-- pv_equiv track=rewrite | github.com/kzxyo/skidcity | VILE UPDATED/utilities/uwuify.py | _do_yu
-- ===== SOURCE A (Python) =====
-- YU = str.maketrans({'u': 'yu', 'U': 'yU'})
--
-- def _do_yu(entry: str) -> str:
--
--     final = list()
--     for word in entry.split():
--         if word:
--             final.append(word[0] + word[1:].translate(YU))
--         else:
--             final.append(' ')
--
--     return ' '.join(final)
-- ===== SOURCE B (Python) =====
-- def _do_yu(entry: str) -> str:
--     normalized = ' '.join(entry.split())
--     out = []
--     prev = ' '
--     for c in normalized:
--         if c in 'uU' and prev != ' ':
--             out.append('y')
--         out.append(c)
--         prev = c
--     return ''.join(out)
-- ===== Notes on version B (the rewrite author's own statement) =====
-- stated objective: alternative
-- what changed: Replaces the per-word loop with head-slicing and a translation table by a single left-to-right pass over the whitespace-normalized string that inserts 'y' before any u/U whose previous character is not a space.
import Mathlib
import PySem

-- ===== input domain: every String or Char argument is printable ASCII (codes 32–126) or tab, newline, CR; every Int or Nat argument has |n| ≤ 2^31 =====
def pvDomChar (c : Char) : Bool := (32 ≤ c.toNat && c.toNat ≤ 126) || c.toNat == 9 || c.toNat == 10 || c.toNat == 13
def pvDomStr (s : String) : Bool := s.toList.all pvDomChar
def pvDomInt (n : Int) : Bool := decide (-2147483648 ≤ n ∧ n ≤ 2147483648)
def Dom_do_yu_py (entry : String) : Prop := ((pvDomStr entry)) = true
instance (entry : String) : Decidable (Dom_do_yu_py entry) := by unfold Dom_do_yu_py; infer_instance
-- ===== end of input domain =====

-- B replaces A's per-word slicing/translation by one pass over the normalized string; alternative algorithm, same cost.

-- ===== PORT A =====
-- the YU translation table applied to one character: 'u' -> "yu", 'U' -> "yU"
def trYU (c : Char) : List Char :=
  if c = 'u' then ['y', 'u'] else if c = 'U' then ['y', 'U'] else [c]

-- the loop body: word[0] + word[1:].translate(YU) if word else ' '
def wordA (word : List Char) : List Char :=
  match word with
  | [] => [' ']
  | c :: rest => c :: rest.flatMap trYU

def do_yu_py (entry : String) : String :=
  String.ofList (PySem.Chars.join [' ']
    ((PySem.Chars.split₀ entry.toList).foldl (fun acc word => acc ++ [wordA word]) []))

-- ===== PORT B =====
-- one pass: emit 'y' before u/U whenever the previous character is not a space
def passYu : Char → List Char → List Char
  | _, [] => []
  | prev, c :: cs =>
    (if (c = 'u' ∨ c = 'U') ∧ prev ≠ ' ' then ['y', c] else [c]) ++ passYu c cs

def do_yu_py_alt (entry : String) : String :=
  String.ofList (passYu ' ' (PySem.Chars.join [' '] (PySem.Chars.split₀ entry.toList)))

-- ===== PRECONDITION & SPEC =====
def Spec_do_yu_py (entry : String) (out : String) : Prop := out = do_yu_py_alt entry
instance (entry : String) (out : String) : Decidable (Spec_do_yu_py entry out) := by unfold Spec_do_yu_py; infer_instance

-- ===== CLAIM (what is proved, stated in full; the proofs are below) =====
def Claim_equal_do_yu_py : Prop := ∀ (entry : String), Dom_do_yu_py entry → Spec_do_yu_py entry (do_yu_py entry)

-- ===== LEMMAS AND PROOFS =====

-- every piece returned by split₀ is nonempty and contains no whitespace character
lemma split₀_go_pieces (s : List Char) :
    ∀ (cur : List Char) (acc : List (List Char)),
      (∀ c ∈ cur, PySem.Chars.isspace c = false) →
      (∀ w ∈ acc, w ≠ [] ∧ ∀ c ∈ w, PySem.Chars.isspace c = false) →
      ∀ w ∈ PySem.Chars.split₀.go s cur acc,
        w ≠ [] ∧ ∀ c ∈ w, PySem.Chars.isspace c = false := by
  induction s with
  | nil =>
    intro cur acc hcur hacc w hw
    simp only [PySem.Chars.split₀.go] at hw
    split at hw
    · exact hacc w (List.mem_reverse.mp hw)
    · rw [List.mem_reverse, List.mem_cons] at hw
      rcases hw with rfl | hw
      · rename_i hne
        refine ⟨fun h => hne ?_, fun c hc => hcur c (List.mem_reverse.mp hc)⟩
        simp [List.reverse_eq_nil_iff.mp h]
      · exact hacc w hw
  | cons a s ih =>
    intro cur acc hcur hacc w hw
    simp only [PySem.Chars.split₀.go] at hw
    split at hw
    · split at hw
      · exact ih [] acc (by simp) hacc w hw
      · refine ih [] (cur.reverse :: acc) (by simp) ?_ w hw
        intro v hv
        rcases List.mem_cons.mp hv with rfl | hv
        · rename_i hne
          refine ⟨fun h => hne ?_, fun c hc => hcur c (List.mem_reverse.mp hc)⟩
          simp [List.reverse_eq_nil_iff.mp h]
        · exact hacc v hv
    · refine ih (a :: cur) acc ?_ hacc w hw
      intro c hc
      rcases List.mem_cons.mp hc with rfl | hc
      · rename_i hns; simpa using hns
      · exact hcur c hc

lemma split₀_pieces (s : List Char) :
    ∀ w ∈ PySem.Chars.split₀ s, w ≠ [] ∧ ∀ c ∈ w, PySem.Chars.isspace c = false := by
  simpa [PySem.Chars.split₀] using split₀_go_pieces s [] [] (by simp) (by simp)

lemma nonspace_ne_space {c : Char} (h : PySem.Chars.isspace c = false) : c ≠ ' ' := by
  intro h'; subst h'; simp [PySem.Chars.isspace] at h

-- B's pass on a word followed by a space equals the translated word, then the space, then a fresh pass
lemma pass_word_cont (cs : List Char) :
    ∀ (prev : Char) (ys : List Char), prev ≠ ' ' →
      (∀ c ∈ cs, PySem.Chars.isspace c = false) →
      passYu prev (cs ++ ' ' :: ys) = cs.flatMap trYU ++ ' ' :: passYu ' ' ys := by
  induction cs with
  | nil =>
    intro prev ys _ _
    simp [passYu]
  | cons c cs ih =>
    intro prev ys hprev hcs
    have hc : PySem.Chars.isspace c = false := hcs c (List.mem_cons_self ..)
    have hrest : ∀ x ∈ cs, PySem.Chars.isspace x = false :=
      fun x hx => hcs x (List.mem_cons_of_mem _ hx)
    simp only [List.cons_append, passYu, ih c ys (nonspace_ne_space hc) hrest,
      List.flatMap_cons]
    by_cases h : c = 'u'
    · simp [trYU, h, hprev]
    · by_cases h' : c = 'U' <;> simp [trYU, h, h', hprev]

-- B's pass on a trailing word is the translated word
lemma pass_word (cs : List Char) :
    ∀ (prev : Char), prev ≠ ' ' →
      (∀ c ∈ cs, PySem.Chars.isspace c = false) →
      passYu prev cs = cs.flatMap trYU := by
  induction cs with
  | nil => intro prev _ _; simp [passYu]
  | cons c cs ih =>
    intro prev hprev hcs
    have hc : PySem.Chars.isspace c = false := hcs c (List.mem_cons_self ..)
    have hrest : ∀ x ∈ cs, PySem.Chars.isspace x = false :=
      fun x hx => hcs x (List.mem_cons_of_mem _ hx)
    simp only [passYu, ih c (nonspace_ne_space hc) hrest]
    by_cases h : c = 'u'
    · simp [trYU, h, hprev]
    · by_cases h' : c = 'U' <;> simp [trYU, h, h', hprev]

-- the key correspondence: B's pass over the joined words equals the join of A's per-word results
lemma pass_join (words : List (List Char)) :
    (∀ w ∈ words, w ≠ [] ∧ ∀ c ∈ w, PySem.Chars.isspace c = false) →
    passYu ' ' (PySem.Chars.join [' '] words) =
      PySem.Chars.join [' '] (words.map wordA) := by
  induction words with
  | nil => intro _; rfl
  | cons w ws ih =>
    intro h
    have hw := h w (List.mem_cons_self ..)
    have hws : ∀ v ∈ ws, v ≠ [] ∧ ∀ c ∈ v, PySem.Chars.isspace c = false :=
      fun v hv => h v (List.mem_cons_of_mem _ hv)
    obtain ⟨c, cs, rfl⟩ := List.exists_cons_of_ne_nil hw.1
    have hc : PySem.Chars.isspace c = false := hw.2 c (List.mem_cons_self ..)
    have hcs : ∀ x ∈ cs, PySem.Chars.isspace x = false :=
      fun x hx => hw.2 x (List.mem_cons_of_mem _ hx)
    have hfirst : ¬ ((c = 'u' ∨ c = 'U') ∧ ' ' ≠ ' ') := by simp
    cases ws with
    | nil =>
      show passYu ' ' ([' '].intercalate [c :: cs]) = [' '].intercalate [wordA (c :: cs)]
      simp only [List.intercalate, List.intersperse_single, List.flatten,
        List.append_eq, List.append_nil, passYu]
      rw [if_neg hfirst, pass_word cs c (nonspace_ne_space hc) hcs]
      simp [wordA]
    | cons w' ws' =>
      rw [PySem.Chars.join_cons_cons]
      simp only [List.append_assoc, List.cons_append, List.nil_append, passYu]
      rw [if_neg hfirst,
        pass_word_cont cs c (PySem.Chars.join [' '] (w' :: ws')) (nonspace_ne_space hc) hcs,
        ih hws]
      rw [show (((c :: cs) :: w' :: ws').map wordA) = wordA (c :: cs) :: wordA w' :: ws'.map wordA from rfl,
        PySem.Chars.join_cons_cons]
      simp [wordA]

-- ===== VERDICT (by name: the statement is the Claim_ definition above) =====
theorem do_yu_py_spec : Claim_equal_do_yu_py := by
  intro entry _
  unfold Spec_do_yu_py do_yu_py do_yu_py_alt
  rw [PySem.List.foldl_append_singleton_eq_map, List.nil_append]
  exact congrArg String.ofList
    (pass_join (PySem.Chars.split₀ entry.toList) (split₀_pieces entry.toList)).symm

* * * *

# What to produce
What is needed is every line from the beginning of the data up to and including the line with "def trYU (c", given again word for word.

# Solution below
-- pv_equiv track=rewrite | github.com/kzxyo/skidcity | VILE UPDATED/utilities/uwuify.py | _do_yu
-- ===== SOURCE A (Python) =====
-- YU = str.maketrans({'u': 'yu', 'U': 'yU'})
--
-- def _do_yu(entry: str) -> str:
--
--     final = list()
--     for word in entry.split():
--         if word:
--             final.append(word[0] + word[1:].translate(YU))
--         else:
--             final.append(' ')
--
--     return ' '.join(final)
-- ===== SOURCE B (Python) =====
-- def _do_yu(entry: str) -> str:
--     normalized = ' '.join(entry.split())
--     out = []
--     prev = ' '
--     for c in normalized:
--         if c in 'uU' and prev != ' ':
--             out.append('y')
--         out.append(c)
--         prev = c
--     return ''.join(out)
-- ===== Notes on version B (the rewrite author's own statement) =====
-- stated objective: alternative
-- what changed: Replaces the per-word loop with head-slicing and a translation table by a single left-to-right pass over the whitespace-normalized string that inserts 'y' before any u/U whose previous character is not a space.
import Mathlib
import PySem

-- ===== input domain: every String or Char argument is printable ASCII (codes 32–126) or tab, newline, CR; every Int or Nat argument has |n| ≤ 2^31 =====
def pvDomChar (c : Char) : Bool := (32 ≤ c.toNat && c.toNat ≤ 126) || c.toNat == 9 || c.toNat == 10 || c.toNat == 13
def pvDomStr (s : String) : Bool := s.toList.all pvDomChar
def pvDomInt (n : Int) : Bool := decide (-2147483648 ≤ n ∧ n ≤ 2147483648)
def Dom_do_yu_py (entry : String) : Prop := ((pvDomStr entry)) = true
instance (entry : String) : Decidable (Dom_do_yu_py entry) := by unfold Dom_do_yu_py; infer_instance
-- ===== end of input domain =====

-- B replaces A's per-word slicing/translation by one pass over the normalized string; alternative algorithm, same cost.

-- ===== PORT A =====
-- the YU translation table applied to one character: 'u' -> "yu", 'U' -> "yU"
def trYU (c : Char) : List Char :=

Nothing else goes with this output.